Stored items from a collection:

'''

theorem pvStampCell_getE (rows : List (List Char)) (y0 : Nat) (x0 : Int) (ch : Char) (y x : Nat) :
    pvGetE (pvStampCell rows y0 x0 ch) y x =
      if y = y0 ∧ (x : Int) = x0 ∧ PySem.Chars.isdigit ch = true ∧ x < (rows.getD y0 []).length
      then ch else pvGetE rows y x := by
  unfold pvStampCell pvGetE
  split
  · rename_i hg
    obtain ⟨hd, hx0, hlt⟩ := hg
    have hy0 : y0 < rows.length := by
      by_contra hy0
      rw [List.getD_eq_default _ _ (by omega)] at hlt
      simp at hlt; omega
    rw [pvGetD_set]
    by_cases hy : y = y0
    · subst hy
      rw [if_pos ⟨rfl, hy0⟩, pvGetD_set]
      by_cases hx : (x : Int) = x0
      · rw [if_pos ⟨by omega, by omega⟩, if_pos ⟨rfl, hx, hd, by omega⟩]
      · rw [if_neg (by omega), if_neg (by intro h; exact hx h.2.1)]
    · rw [if_neg (by omega), if_neg (by intro h; exact hy h.1)]
  · rename_i hg
    rw [if_neg]
    intro ⟨h1, h2, h3, h4⟩
    exact hg ⟨h3, by omega, by omega⟩

theorem pvStampCell_length (rows : List (List Char)) (y0 : Nat) (x0 : Int) (ch : Char) :
    (pvStampCell rows y0 x0 ch).length = rows.length := by
  unfold pvStampCell; split <;> simp

theorem pvStampCell_rowlen (rows : List (List Char)) (y0 : Nat) (x0 : Int) (ch : Char) (i : Nat) :
    ((pvStampCell rows y0 x0 ch).getD i []).length = (rows.getD i []).length := by
  unfold pvStampCell
  split
  · rw [pvGetD_set]
    split
    · rename_i h; rw [← h.1]; simp
    · rfl
  · rfl

theorem pvStampRowAux_getE (c0 : Int) (y0 : Nat) (y x : Nat) :
    ∀ (line : List Char) (s : Int) (rows : List (List Char)),
    pvGetE ((PySem.List.enumerate line s).foldl (fun rs p => pvStampCell rs y0 (p.1 + c0) p.2) rows) y x =
      (if y = y0 ∧ 0 ≤ (x : Int) - c0 - s ∧ (x : Int) - c0 - s < (line.length : Int) ∧
          PySem.Chars.isdigit (line.getD ((x : Int) - c0 - s).toNat ' ') = true ∧
          x < (rows.getD y0 []).length
       then line.getD ((x : Int) - c0 - s).toNat ' ' else pvGetE rows y x)
  | [], s, rows => by
    simp [PySem.List.enumerate_nil]
    intro h; omega
  | ch :: t, s, rows => by
    rw [PySem.List.enumerate_cons, List.foldl_cons,
        pvStampRowAux_getE c0 y0 y x t (s + 1) (pvStampCell rows y0 (s + c0) ch),
        pvStampCell_rowlen, pvStampCell_getE]
    by_cases hy : y = y0
    case neg =>
      rw [if_neg (c := y = y0 ∧ _) (fun h => hy h.1),
          if_neg (c := y = y0 ∧ _) (fun h => hy h.1),
          if_neg (c := y = y0 ∧ _) (fun h => hy h.1)]
    case pos =>
      subst hy
      by_cases hd0 : (x : Int) - c0 - s = 0
      · have hAt : ¬ (y = y ∧ 0 ≤ (x : Int) - c0 - (s + 1) ∧ (x : Int) - c0 - (s + 1) < (t.length : Int) ∧
            PySem.Chars.isdigit (t.getD ((x : Int) - c0 - (s + 1)).toNat ' ') = true ∧
            x < (rows.getD y []).length) := fun h => absurd h.2.1 (by omega)
        rw [if_neg hAt]
        have hgd : (ch :: t).getD ((x : Int) - c0 - s).toNat ' ' = ch := by
          rw [hd0]; rfl
        by_cases hrest : PySem.Chars.isdigit ch = true ∧ x < (rows.getD y []).length
        · have hAcell : y = y ∧ (x : Int) = s + c0 ∧ PySem.Chars.isdigit ch = true ∧
              x < (rows.getD y []).length := by refine ⟨rfl, ?_, hrest.1, hrest.2⟩; omega
          have hAcons : y = y ∧ 0 ≤ (x : Int) - c0 - s ∧ (x : Int) - c0 - s < ((ch :: t).length : Int) ∧
              PySem.Chars.isdigit ((ch :: t).getD ((x : Int) - c0 - s).toNat ' ') = true ∧
              x < (rows.getD y []).length := by exact ⟨rfl, by omega, by simp only [List.length_cons]; push_cast; omega, by rw [hgd]; exact hrest.1, hrest.2⟩
          rw [if_pos hAcell, if_pos hAcons, hgd]
        · have hAcell : ¬ (y = y ∧ (x : Int) = s + c0 ∧ PySem.Chars.isdigit ch = true ∧
              x < (rows.getD y []).length) := fun h => hrest ⟨h.2.2.1, h.2.2.2⟩
          have hAcons : ¬ (y = y ∧ 0 ≤ (x : Int) - c0 - s ∧ (x : Int) - c0 - s < ((ch :: t).length : Int) ∧
              PySem.Chars.isdigit ((ch :: t).getD ((x : Int) - c0 - s).toNat ' ') = true ∧
              x < (rows.getD y []).length) := fun h => hrest ⟨by rw [hgd] at h; exact h.2.2.2.1, h.2.2.2.2⟩
          rw [if_neg hAcell, if_neg hAcons]
      · have hAcell : ¬ (y = y ∧ (x : Int) = s + c0 ∧ PySem.Chars.isdigit ch = true ∧
            x < (rows.getD y []).length) := fun h => absurd h.2.1 (by omega)
        rw [if_neg hAcell]
        by_cases hneg : (x : Int) - c0 - s < 0
        · have hAt : ¬ (y = y ∧ 0 ≤ (x : Int) - c0 - (s + 1) ∧ (x : Int) - c0 - (s + 1) < (t.length : Int) ∧
              PySem.Chars.isdigit (t.getD ((x : Int) - c0 - (s + 1)).toNat ' ') = true ∧
              x < (rows.getD y []).length) := fun h => absurd h.2.1 (by omega)
          have hAcons : ¬ (y = y ∧ 0 ≤ (x : Int) - c0 - s ∧ (x : Int) - c0 - s < ((ch :: t).length : Int) ∧
              PySem.Chars.isdigit ((ch :: t).getD ((x : Int) - c0 - s).toNat ' ') = true ∧
              x < (rows.getD y []).length) := fun h => absurd h.2.1 (by omega)
          rw [if_neg hAt, if_neg hAcons]
        · have h1 : ((x : Int) - c0 - s).toNat = ((x : Int) - c0 - (s + 1)).toNat + 1 := by omega
          have hgd : (ch :: t).getD ((x : Int) - c0 - s).toNat ' ' =
              t.getD ((x : Int) - c0 - (s + 1)).toNat ' ' := by
            rw [h1]; rfl
          by_cases hc : y = y ∧ 0 ≤ (x : Int) - c0 - (s + 1) ∧ (x : Int) - c0 - (s + 1) < (t.length : Int) ∧
              PySem.Chars.isdigit (t.getD ((x : Int) - c0 - (s + 1)).toNat ' ') = true ∧
              x < (rows.getD y []).length
          · obtain ⟨-, ha, hb, hcd, he⟩ := hc
            have hAcons : y = y ∧ 0 ≤ (x : Int) - c0 - s ∧ (x : Int) - c0 - s < ((ch :: t).length : Int) ∧
                PySem.Chars.isdigit ((ch :: t).getD ((x : Int) - c0 - s).toNat ' ') = true ∧
                x < (rows.getD y []).length :=
              by exact ⟨rfl, by omega, by simp only [List.length_cons] at hb ⊢; push_cast at hb ⊢; omega, by rw [hgd]; exact hcd, he⟩
            rw [if_pos ⟨rfl, ha, hb, hcd, he⟩, if_pos hAcons, hgd]
          · have hAcons : ¬ (y = y ∧ 0 ≤ (x : Int) - c0 - s ∧ (x : Int) - c0 - s < ((ch :: t).length : Int) ∧
                PySem.Chars.isdigit ((ch :: t).getD ((x : Int) - c0 - s).toNat ' ') = true ∧
                x < (rows.getD y []).length) := by
              intro h
              obtain ⟨-, ha, hb, hcd, he⟩ := h
              rw [hgd] at hcd
              exact hc ⟨rfl, by omega, by simp only [List.length_cons] at hb ⊢; push_cast at hb ⊢; omega, hcd, he⟩
            rw [if_neg hc, if_neg hAcons]

theorem pvFoldRow_length (c0 : Int) (y0 : Nat) :
    ∀ (line : List Char) (s : Int) (rows : List (List Char)),
    ((PySem.List.enumerate line s).foldl (fun rs p => pvStampCell rs y0 (p.1 + c0) p.2) rows).length = rows.length
  | [], s, rows => by simp [PySem.List.enumerate_nil]
  | ch :: t, s, rows => by
    rw [PySem.List.enumerate_cons, List.foldl_cons, pvFoldRow_length c0 y0 t (s + 1), pvStampCell_length]

theorem pvFoldRow_rowlen (c0 : Int) (y0 : Nat) (i : Nat) :
    ∀ (line : List Char) (s : Int) (rows : List (List Char)),
    (((PySem.List.enumerate line s).foldl (fun rs p => pvStampCell rs y0 (p.1 + c0) p.2) rows).getD i []).length = (rows.getD i []).length
  | [], s, rows => by simp [PySem.List.enumerate_nil]
  | ch :: t, s, rows => by
    rw [PySem.List.enumerate_cons, List.foldl_cons, pvFoldRow_rowlen c0 y0 i t (s + 1), pvStampCell_rowlen]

'''

AIM OF THE TASK » Among the records above, only the lines between the line holding "by_contra hy0" and the line holding "(pvStampCell rows y0 x0 ch).length", inclusive, are to be output, exactly as written.

RESULT OF THE EXERCISE »
      by_contra hy0
      rw [List.getD_eq_default _ _ (by omega)] at hlt
      simp at hlt; omega
    rw [pvGetD_set]
    by_cases hy : y = y0
    · subst hy
      rw [if_pos ⟨rfl, hy0⟩, pvGetD_set]
      by_cases hx : (x : Int) = x0
      · rw [if_pos ⟨by omega, by omega⟩, if_pos ⟨rfl, hx, hd, by omega⟩]
      · rw [if_neg (by omega), if_neg (by intro h; exact hx h.2.1)]
    · rw [if_neg (by omega), if_neg (by intro h; exact hy h.1)]
  · rename_i hg
    rw [if_neg]
    intro ⟨h1, h2, h3, h4⟩
    exact hg ⟨h3, by omega, by omega⟩

theorem pvStampCell_length (rows : List (List Char)) (y0 : Nat) (x0 : Int) (ch : Char) :
    (pvStampCell rows y0 x0 ch).length = rows.length := by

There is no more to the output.